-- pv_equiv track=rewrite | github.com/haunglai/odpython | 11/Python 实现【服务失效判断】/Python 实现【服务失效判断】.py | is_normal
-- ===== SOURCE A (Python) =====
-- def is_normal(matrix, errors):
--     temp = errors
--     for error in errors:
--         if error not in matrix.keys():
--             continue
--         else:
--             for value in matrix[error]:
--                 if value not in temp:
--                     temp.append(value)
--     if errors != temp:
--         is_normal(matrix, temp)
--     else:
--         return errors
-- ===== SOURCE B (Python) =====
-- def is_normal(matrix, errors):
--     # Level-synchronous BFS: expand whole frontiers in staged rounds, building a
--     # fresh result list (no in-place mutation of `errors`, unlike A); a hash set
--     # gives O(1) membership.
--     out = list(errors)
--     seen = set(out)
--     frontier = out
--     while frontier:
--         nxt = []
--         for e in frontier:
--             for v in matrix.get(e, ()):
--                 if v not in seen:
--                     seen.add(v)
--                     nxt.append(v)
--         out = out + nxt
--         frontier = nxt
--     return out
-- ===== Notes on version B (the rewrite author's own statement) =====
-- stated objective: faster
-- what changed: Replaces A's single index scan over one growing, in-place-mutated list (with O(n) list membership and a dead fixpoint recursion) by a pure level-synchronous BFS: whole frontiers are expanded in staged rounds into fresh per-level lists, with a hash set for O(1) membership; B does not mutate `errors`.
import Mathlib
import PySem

...

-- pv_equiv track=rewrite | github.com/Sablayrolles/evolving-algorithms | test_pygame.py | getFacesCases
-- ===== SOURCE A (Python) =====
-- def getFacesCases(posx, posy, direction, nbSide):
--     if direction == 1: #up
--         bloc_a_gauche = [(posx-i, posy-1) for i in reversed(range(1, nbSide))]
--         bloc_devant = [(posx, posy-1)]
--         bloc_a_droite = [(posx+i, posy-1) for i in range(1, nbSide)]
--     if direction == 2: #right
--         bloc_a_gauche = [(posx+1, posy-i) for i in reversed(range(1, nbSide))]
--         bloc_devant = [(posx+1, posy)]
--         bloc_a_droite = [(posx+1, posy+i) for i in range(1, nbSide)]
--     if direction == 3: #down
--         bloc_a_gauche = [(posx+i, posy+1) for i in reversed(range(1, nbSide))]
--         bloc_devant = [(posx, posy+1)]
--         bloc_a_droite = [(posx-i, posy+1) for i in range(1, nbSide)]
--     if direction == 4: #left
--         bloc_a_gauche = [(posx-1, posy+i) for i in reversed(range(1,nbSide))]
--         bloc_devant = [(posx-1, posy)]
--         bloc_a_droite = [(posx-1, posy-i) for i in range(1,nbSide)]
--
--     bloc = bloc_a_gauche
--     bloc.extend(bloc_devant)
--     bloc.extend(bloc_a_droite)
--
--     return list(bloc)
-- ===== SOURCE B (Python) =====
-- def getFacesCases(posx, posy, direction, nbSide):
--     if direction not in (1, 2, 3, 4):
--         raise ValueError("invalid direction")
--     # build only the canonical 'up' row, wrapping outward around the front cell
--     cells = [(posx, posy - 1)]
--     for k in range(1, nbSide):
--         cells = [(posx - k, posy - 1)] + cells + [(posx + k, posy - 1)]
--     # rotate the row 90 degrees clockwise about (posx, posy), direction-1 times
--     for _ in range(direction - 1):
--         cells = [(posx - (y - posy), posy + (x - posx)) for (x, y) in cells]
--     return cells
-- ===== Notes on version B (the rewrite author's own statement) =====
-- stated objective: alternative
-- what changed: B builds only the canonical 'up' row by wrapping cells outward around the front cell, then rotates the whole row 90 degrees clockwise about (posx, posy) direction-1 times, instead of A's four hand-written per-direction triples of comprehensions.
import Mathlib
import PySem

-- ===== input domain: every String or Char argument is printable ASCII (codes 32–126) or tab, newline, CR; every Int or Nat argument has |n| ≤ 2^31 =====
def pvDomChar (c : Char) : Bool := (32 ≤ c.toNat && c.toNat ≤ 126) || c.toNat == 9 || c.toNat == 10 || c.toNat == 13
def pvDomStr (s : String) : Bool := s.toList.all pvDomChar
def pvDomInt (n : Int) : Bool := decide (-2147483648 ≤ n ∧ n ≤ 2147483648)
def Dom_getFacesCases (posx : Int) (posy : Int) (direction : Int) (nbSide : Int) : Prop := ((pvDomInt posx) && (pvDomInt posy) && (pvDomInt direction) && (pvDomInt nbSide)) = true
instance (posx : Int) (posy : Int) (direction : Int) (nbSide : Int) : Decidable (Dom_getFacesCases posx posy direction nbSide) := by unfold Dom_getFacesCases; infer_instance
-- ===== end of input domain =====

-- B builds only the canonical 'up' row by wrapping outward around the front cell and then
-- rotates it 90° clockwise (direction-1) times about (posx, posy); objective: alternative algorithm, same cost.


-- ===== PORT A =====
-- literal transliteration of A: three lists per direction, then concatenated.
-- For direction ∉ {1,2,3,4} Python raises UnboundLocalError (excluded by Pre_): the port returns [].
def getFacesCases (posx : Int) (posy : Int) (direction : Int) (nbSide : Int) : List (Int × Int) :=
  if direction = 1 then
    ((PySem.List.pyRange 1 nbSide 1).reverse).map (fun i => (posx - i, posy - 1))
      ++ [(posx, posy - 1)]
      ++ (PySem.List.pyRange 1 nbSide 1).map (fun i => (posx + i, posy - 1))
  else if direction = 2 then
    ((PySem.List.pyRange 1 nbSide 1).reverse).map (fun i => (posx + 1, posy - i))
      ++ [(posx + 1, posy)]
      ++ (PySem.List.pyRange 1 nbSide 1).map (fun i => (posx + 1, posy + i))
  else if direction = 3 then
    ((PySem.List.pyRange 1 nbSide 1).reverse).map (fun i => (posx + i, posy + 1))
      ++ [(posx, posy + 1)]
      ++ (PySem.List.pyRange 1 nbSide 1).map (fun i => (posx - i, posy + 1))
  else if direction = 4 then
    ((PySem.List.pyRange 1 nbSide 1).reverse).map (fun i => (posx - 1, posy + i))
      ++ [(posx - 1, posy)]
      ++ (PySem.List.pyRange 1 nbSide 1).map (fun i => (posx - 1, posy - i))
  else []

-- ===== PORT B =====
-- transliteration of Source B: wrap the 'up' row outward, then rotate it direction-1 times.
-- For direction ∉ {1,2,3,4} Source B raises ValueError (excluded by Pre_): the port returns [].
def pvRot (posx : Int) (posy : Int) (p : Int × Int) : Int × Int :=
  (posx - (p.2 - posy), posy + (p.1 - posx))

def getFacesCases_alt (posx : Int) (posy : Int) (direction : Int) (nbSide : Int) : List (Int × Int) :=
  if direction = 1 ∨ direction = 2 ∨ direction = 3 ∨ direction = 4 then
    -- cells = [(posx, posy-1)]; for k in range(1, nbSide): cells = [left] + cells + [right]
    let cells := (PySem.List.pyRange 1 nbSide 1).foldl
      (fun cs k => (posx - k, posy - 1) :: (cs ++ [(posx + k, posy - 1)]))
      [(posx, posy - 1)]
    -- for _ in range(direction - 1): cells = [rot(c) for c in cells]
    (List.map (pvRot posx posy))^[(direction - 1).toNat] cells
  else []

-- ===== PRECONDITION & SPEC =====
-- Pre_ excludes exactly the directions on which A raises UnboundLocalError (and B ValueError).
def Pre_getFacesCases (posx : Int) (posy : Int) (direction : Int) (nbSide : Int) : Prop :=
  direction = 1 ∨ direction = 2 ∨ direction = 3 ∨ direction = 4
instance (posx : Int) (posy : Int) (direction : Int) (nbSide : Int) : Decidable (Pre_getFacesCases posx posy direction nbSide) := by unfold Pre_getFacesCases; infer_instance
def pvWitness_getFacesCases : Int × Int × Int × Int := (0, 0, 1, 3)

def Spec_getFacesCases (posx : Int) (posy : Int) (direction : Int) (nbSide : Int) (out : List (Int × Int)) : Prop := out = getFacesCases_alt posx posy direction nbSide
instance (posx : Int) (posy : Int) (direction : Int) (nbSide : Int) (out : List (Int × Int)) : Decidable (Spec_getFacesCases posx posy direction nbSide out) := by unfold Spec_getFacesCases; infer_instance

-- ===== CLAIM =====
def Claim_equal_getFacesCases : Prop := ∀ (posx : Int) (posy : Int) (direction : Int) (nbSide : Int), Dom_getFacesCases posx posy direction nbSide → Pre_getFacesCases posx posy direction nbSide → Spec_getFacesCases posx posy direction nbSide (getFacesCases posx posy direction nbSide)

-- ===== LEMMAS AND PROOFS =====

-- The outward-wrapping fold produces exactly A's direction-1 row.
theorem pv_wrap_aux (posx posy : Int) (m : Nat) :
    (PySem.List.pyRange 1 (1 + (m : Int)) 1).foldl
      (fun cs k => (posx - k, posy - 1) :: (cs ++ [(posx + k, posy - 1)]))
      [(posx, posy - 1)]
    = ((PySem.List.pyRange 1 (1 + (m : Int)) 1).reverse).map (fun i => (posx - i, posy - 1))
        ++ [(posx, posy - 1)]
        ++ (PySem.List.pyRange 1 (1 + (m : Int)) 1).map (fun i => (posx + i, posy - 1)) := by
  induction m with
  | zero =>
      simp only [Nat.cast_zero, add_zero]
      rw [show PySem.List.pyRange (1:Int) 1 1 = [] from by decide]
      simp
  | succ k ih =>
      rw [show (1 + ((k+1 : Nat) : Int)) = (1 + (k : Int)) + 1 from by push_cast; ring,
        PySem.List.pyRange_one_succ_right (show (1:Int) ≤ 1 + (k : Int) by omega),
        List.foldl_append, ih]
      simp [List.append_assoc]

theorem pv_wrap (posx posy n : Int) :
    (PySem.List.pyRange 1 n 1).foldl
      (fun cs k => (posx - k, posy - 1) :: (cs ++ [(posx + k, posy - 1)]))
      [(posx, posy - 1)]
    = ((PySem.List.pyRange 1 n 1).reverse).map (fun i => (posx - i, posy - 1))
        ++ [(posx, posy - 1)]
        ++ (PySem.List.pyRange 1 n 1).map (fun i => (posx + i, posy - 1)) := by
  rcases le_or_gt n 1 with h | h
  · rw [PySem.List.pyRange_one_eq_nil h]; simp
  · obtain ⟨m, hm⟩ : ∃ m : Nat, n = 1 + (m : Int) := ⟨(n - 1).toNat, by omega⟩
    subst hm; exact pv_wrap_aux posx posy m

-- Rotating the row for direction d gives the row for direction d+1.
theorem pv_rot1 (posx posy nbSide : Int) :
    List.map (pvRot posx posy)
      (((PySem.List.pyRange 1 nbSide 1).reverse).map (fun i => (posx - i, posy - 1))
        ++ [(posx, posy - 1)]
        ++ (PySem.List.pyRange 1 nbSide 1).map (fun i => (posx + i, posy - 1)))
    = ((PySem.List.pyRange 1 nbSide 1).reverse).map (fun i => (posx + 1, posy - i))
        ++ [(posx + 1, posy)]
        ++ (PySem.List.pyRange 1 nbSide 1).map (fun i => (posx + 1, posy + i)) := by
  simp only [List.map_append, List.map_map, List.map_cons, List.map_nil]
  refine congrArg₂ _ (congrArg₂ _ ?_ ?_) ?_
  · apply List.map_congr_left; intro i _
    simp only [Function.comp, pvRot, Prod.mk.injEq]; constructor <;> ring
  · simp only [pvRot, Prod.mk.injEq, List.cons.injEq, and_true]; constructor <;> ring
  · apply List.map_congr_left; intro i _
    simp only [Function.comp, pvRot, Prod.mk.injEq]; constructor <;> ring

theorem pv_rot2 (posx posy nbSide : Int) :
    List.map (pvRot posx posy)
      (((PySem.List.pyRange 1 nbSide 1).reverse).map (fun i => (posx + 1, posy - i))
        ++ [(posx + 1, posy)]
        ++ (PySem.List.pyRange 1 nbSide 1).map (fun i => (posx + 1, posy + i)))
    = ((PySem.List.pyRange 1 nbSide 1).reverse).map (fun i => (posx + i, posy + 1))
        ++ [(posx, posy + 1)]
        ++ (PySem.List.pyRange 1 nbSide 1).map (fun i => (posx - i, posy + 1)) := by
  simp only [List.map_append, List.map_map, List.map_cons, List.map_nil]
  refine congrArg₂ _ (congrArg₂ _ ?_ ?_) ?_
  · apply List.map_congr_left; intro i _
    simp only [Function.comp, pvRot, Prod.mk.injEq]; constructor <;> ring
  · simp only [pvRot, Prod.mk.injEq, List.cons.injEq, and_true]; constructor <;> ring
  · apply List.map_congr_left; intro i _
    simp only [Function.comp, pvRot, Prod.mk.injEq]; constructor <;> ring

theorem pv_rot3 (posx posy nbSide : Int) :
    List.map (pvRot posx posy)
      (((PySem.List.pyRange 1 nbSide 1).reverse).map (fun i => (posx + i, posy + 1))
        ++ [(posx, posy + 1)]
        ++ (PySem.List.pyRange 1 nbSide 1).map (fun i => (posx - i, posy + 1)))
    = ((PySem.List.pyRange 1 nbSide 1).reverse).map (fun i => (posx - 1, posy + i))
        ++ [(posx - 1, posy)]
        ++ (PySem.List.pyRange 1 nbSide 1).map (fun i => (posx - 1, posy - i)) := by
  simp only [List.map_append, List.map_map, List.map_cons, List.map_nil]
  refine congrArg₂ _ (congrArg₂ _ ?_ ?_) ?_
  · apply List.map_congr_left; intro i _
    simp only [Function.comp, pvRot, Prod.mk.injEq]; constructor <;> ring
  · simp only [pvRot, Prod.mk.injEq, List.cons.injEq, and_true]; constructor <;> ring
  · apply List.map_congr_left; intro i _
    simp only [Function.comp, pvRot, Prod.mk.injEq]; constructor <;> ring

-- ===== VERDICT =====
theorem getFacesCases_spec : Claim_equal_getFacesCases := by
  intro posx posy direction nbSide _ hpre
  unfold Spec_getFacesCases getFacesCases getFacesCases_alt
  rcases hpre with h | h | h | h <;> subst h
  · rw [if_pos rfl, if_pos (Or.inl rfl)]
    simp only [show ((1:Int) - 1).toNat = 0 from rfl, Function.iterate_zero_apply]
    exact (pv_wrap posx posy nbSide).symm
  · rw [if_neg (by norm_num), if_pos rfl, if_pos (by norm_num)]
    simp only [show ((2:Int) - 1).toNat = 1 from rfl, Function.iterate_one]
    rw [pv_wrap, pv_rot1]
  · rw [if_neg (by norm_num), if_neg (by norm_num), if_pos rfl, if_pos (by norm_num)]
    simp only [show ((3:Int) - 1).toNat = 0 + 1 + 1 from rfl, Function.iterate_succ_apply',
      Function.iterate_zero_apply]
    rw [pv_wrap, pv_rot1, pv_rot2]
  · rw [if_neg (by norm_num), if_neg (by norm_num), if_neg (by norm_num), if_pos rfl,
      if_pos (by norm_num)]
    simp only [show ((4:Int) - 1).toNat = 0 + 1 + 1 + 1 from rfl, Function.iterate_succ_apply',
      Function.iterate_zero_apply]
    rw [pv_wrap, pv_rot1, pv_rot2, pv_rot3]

→ Your objective
Say how many lines of the data hold the string "omega". Reply with the number alone.

→ Response for this exercise
2